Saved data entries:
☆ ☆ ☆ ☆ ☆

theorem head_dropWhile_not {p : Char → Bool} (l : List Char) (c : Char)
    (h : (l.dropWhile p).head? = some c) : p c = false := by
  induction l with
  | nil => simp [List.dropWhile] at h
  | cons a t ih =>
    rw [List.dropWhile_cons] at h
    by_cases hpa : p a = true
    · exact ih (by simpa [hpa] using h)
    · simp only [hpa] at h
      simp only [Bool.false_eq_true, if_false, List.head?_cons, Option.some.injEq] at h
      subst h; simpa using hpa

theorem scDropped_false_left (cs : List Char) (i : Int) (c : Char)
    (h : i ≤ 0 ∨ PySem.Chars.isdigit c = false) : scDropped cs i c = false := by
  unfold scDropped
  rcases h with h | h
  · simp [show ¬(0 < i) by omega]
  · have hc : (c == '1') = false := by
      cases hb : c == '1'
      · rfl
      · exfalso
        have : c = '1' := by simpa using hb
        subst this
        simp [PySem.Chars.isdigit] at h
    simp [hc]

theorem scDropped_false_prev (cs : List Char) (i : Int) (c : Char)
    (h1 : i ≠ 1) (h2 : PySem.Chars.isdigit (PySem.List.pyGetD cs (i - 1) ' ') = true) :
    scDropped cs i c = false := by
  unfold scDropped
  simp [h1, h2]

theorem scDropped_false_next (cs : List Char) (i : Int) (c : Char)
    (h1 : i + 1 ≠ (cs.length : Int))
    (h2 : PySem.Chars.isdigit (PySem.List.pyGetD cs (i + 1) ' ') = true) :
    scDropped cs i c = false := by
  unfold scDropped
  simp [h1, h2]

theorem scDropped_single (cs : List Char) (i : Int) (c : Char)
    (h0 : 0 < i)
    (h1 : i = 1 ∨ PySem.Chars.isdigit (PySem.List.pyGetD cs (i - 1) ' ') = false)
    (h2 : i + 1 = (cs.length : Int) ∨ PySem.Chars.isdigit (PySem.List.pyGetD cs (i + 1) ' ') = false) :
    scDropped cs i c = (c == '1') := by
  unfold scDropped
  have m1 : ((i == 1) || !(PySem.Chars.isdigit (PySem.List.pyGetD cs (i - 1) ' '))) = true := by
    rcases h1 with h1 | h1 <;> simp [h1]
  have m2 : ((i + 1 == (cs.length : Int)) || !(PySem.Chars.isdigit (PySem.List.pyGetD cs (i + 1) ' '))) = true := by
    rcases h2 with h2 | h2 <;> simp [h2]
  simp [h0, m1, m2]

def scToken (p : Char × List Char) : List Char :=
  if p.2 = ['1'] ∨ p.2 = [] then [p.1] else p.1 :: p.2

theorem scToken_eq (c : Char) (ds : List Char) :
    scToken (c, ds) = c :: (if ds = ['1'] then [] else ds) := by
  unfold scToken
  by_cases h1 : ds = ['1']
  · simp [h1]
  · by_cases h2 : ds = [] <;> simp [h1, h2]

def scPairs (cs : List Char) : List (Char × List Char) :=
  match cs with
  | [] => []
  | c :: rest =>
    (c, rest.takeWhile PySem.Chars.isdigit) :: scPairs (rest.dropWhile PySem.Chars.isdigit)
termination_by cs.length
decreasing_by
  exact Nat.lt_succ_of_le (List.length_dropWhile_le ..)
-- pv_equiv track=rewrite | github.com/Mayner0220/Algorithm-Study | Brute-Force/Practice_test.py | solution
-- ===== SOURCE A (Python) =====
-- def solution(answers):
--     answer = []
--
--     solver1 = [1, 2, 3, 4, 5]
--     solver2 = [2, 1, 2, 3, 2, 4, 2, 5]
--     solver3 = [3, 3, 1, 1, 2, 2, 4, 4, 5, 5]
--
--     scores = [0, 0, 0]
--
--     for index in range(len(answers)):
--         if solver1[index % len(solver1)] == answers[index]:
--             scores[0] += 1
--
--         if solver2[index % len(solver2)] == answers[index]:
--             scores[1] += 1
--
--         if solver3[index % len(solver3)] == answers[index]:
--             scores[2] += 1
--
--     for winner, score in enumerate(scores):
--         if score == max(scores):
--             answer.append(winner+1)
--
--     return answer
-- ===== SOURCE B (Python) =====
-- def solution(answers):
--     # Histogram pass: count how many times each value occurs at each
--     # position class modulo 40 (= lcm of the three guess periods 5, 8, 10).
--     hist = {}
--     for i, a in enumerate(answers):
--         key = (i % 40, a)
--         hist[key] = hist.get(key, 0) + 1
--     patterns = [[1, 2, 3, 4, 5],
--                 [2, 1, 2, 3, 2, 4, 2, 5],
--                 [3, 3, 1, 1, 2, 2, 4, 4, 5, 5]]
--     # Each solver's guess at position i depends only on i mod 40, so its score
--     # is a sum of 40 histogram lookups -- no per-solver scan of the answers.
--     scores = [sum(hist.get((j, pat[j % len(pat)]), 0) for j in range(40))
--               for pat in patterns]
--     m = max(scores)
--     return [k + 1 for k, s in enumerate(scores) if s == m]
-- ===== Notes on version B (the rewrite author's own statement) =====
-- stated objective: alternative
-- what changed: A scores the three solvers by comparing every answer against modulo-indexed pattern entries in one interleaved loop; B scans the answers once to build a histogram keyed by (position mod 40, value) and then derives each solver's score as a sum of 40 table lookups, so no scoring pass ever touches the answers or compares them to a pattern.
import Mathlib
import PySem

☆ ☆ ☆ ☆ ☆

What is needed
Return the span of lines in the data above that opens at the line with "<;> simp [h1, h2]" and closes at the line with "-- pv_equiv track=rewrite", exactly, ends included, nothing else.

Output of the exercise
  · by_cases h2 : ds = [] <;> simp [h1, h2]

def scPairs (cs : List Char) : List (Char × List Char) :=
  match cs with
  | [] => []
  | c :: rest =>
    (c, rest.takeWhile PySem.Chars.isdigit) :: scPairs (rest.dropWhile PySem.Chars.isdigit)
termination_by cs.length
decreasing_by
  exact Nat.lt_succ_of_le (List.length_dropWhile_le ..)
-- pv_equiv track=rewrite | github.com/Mayner0220/Algorithm-Study | Brute-Force/Practice_test.py | solution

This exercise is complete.